Addressing members of the Philippine Exporters Confederation Inc. (Philexport) during a national membership meeting in Manila recently, Sergio R. Ortiz-Luis Jr., president, lauded individual exporters for the high double-digit recovery in export sales for the first seven months of the year.
If sustained until the year ends, the rate of recovery could bring exports to equal sales in 2007, the peak year in exports before the global recession.
The big challenge today, he said, is to transform rapid recovery to sustained growth.
“A major stumbling block in sustaining export growth is an exchange rate policy that has always been biased in favor of a strong peso,” Ortiz-Luis said.
The peso-dollar rate hovered a few centavos above 44 this week from 48 to the dollar when export recovery began in January.

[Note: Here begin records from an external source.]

-- pv_equiv track=rewrite | github.com/dragfly/dictare | src/voxtype/stt/faster_whisper.py | _filter_repetitions
-- ===== SOURCE A (Python) =====
-- def _filter_repetitions(text: str, max_repeats: int = 5) -> str:
--     """Filter out hallucinated repetitions (e.g., 'la la la la la la...').
--
--     Whisper can hallucinate repetitive patterns when there's background noise
--     or silence. This filter removes excessive consecutive repetitions.
--
--     Args:
--         text: Transcribed text to filter.
--         max_repeats: Maximum allowed consecutive repetitions of a word.
--
--     Returns:
--         Filtered text with repetitions truncated.
--     """
--     words = text.split()
--     if len(words) < max_repeats:
--         return text
--
--     result = []
--     repeat_count = 1
--     for i, word in enumerate(words):
--         if i > 0 and word.lower() == words[i - 1].lower():
--             repeat_count += 1
--             if repeat_count > max_repeats:
--                 continue  # Skip excessive repetitions
--         else:
--             repeat_count = 1
--         result.append(word)
--
--     return " ".join(result)
-- ===== SOURCE B (Python) =====
-- def _filter_repetitions(text: str, max_repeats: int = 5) -> str:
--     """Truncate runs of consecutive case-insensitive word repetitions.
--
--     Splits into words; short texts are returned verbatim. Otherwise the words
--     are grouped into maximal consecutive runs of equal (case-insensitive)
--     words and each run is truncated to max_repeats words, always keeping at
--     least the first word of a run.
--     """
--     words = text.split()
--     if len(words) < max_repeats:
--         return text
--
--     keep = max(1, max_repeats)
--     kept = []
--     i = 0
--     n = len(words)
--     while i < n:
--         j = i + 1
--         while j < n and words[j].lower() == words[i].lower():
--             j += 1
--         kept.extend(words[i:j][:keep])
--         i = j
--     return " ".join(kept)
-- ===== Notes on version B (the rewrite author's own statement) =====
-- stated objective: alternative
-- what changed: Replaced the per-word running-counter walk (increment/reset, skip via continue) by a run-based decomposition: an outer loop finds each maximal case-insensitive run with an inner scan and keeps at most max(1, max_repeats) words of it via a slice.
import Mathlib
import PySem

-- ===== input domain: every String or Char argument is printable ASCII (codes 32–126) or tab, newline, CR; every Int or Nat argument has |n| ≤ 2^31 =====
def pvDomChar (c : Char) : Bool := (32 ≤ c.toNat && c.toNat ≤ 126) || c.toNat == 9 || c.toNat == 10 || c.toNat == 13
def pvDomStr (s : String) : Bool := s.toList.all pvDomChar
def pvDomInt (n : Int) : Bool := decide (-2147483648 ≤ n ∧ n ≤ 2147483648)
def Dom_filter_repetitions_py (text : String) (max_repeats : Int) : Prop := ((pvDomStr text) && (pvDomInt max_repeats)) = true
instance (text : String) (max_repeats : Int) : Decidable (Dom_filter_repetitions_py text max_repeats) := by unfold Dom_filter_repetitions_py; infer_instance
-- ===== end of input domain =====

-- B replaces A's running-counter walk by a run-based decomposition (find each maximal
-- case-insensitive run, keep at most max(1, max_repeats) words of it); same cost, proved equal.

-- ===== PORT A =====
-- one loop step of A's for-loop: state (result, repeat_count), element (i, word)
def aStep (words : List String) (max_repeats : Int) (st : List String × Int) (iw : Int × String) : List String × Int :=
  if iw.1 > 0 && (PySem.Str.lower iw.2 == PySem.Str.lower ((PySem.List.pyGet? words (iw.1 - 1)).getD "")) then
    -- repeat_count += 1; skip the word if it exceeds max_repeats  (pyGet? is always in range here since i > 0)
    if st.2 + 1 > max_repeats then (st.1, st.2 + 1) else (st.1 ++ [iw.2], st.2 + 1)
  else
    (st.1 ++ [iw.2], 1)

def filter_repetitions_py (text : String) (max_repeats : Int) : String :=
  let words := PySem.Str.split₀ text
  if (words.length : Int) < max_repeats then text
  else
    let st := (PySem.List.enumerate words).foldl (aStep words max_repeats) ([], 1)
    PySem.Str.join " " st.1

-- ===== PORT B =====
-- B's inner while-scan splits the remaining words at the end of the current run:
-- the run is the takeWhile part, the loop continues on the dropWhile part, and
-- words[i:j][:keep] is `run.take keep` (keep = max(1, max_repeats) ≥ 1, so .toNat is exact).
def altRuns (keep : Nat) : List String → List String
  | [] => []
  | w :: ws =>
      let p := fun x => PySem.Str.lower x == PySem.Str.lower w
      ((w :: ws.takeWhile p).take keep) ++ altRuns keep (ws.dropWhile p)
  termination_by l => l.length
  decreasing_by
    simp only [List.length_cons]
    exact Nat.lt_succ_of_le (List.length_dropWhile_le _ _)

def filter_repetitions_py_alt (text : String) (max_repeats : Int) : String :=
  let words := PySem.Str.split₀ text
  if (words.length : Int) < max_repeats then text
  else
    let keep := (max 1 max_repeats).toNat
    PySem.Str.join " " (altRuns keep words)

-- ===== PRECONDITION & SPEC =====
def Spec_filter_repetitions_py (text : String) (max_repeats : Int) (out : String) : Prop := out = filter_repetitions_py_alt text max_repeats
instance (text : String) (max_repeats : Int) (out : String) : Decidable (Spec_filter_repetitions_py text max_repeats out) := by unfold Spec_filter_repetitions_py; infer_instance

-- ===== CLAIM (what is proved, stated in full; the proofs are below) =====
def Claim_equal_filter_repetitions_py : Prop := ∀ (text : String) (max_repeats : Int), Dom_filter_repetitions_py text max_repeats → Spec_filter_repetitions_py text max_repeats (filter_repetitions_py text max_repeats)

-- ===== LEMMAS AND PROOFS =====

-- the list A's loop appends after the first word of a run, given the previous word and the counter
def goA (m : Int) (prev : String) (rc : Int) : List String → List String
  | [] => []
  | x :: ws =>
      if PySem.Str.lower x == PySem.Str.lower prev then
        (if rc + 1 > m then [] else [x]) ++ goA m x (rc + 1) ws
      else
        x :: goA m x 1 ws

-- A's fold, started after the words pre₁ ++ [prev], produces goA
lemma foldA_eq (m : Int) (suf : List String) : ∀ (pre₁ : List String) (prev : String)
    (acc : List String) (rc : Int),
    ((PySem.List.enumerate suf ((pre₁.length : Int) + 1)).foldl
        (aStep (pre₁ ++ prev :: suf) m) (acc, rc)).1
      = acc ++ goA m prev rc suf := by
  induction suf with
  | nil => intro pre₁ prev acc rc; simp [PySem.List.enumerate, goA]
  | cons x suf ih =>
    intro pre₁ prev acc rc
    rw [PySem.List.enumerate_cons, List.foldl_cons]
    have hget : PySem.List.pyGet? (pre₁ ++ prev :: x :: suf) ((pre₁.length : Int) + 1 - 1)
        = some prev := by
      have : ((pre₁.length : Int) + 1 - 1) = ((pre₁.length : Nat) : Int) := by omega
      rw [this, PySem.List.pyGet?_natCast]
      simp
    have hpos : ((0:Int) < (pre₁.length : Int) + 1) := by positivity
    by_cases h : PySem.Str.lower x == PySem.Str.lower prev
    · have hrest : ∀ acc' rc',
          ((PySem.List.enumerate suf ((pre₁.length : Int) + 1 + 1)).foldl
              (aStep (pre₁ ++ prev :: x :: suf) m) (acc', rc')).1
            = acc' ++ goA m x rc' suf := by
        intro acc' rc'
        have := ih (pre₁ ++ [prev]) x acc' rc'
        simpa [List.append_assoc, add_assoc] using this
      by_cases hm : rc + 1 > m
      · have hstep : aStep (pre₁ ++ prev :: x :: suf) m (acc, rc) ((pre₁.length : Int) + 1, x)
            = (acc, rc + 1) := by
          simp [aStep, h, hpos, hm]
        rw [hstep, hrest]
        simp [goA, h, hm]
      · have hstep : aStep (pre₁ ++ prev :: x :: suf) m (acc, rc) ((pre₁.length : Int) + 1, x)
            = (acc ++ [x], rc + 1) := by
          simp [aStep, h, hpos, hm]
        rw [hstep, hrest]
        simp [goA, h, hm]
    · have hstep : aStep (pre₁ ++ prev :: x :: suf) m (acc, rc) ((pre₁.length : Int) + 1, x)
          = (acc ++ [x], 1) := by
        simp [aStep, h, hpos]
      rw [hstep]
      have := ih (pre₁ ++ [prev]) x (acc ++ [x]) 1
      simp only [List.append_assoc, List.singleton_append, List.length_append,
        List.length_cons, List.length_nil] at this ⊢
      rw [show ((pre₁.length : Int) + 1 + 1) = (((pre₁.length + 1 : Nat) : Int) + 1) by omega]
      rw [this]
      simp [goA, h]

-- goA is the run decomposition: truncated rest of the current run, then altRuns on the rest
lemma goA_eq_runs (m : Int) : ∀ (ws : List String) (w : String) (rc : Int), 1 ≤ rc →
    goA m w rc ws
      = (ws.takeWhile (fun x => PySem.Str.lower x == PySem.Str.lower w)).take ((max 1 m - rc).toNat)
        ++ altRuns (max 1 m).toNat (ws.dropWhile (fun x => PySem.Str.lower x == PySem.Str.lower w)) := by
  intro ws
  induction ws with
  | nil => intro w rc _; simp [goA, altRuns]
  | cons x ws ih =>
    intro w rc hrc
    by_cases h : PySem.Str.lower x == PySem.Str.lower w
    · have hlow : PySem.Str.lower x = PySem.Str.lower w := by exact beq_iff_eq.mp h
      have hpred : (fun y => PySem.Str.lower y == PySem.Str.lower x)
          = (fun y => PySem.Str.lower y == PySem.Str.lower w) := by
        funext y; rw [hlow]
      have hIH := ih x (rc + 1) (by omega)
      rw [hpred] at hIH
      simp only [goA, h, if_pos, List.takeWhile_cons, List.dropWhile_cons]
      by_cases hm : rc + 1 > m
      · have h0 : (max 1 m - rc).toNat = 0 := by omega
        have h0' : (max 1 m - (rc + 1)).toNat = 0 := by omega
        simp [hm, hIH, h0, h0']
      · have h1 : (max 1 m - rc).toNat = ((max 1 m - (rc + 1)).toNat) + 1 := by omega
        simp [hm, hIH, h1]
    · have hIH := ih x 1 (by omega)
      have hk : (max 1 m).toNat = ((max 1 m - 1).toNat) + 1 := by omega
      simp only [goA, h, if_false, List.takeWhile_cons, List.dropWhile_cons,
        Bool.false_eq_true, List.take_nil, List.nil_append]
      rw [altRuns, hIH, hk]
      simp only [List.take_succ_cons, List.cons_append]

-- ===== VERDICT (by name: the statement is the Claim_ definition above) =====
theorem filter_repetitions_py_spec : Claim_equal_filter_repetitions_py := by
  intro text m _
  unfold Spec_filter_repetitions_py filter_repetitions_py filter_repetitions_py_alt
  simp only
  by_cases hlen : ((PySem.Str.split₀ text).length : Int) < m
  · simp [hlen]
  · simp only [hlen, if_false]
    congr 1
    cases hw : PySem.Str.split₀ text with
    | nil => simp [PySem.List.enumerate, altRuns]
    | cons w ws =>
      rw [PySem.List.enumerate_cons]
      rw [List.foldl_cons]
      have hfirst : aStep (w :: ws) m ([], 1) (0, w) = ([w], 1) := by
        simp [aStep]
      rw [hfirst]
      have := foldA_eq m ws [] w [w] 1
      simp only [List.nil_append, List.length_nil, Nat.cast_zero, zero_add] at this ⊢
      rw [this]
      rw [goA_eq_runs m ws w 1 le_rfl]
      rw [altRuns]
      have hk : (max 1 m).toNat = ((max 1 m - 1).toNat) + 1 := by omega
      rw [hk]
      simp only [List.take_succ_cons, List.cons_append, List.nil_append]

He urged the Aquino administration to take a second, harder look at the exchange rate policies of China and Vietnam that gave them the vitality to sustain their bid to become newly industrializing economies.
“Both countries have deliberately made their currencies weak to keep their exports cheap in the global marketplace,” Ortiz-Luis pointed out.
“After the irresponsible investment bankers in the US and Europe almost ground to a halt the global economy, old assumptions like equating a strong peso with a strong economy is no longer gospel truth,” said the export leader.
“What we have seen for decades is that, a strong peso equals a stagnant economy,” he added.
He further called on policy makers to weigh the losers and winners under a strong peso policy regime.
Among the winners, he said, are the traders of imported goods and their principals, the smugglers, and the government that has to pay its ballooning dollar loans.
The rest of the country, he pointed out, turned out losers. These include the lowly rice and onion farmers and domestic industries that have to compete with smuggled goods and cheaper imports, the call centers, families of overseas Filipino workers and exporters.
“It is ironic that the biggest losers in this unequal equation are the very people bringing in the dollars, the OFWs and the exporters,” he observed.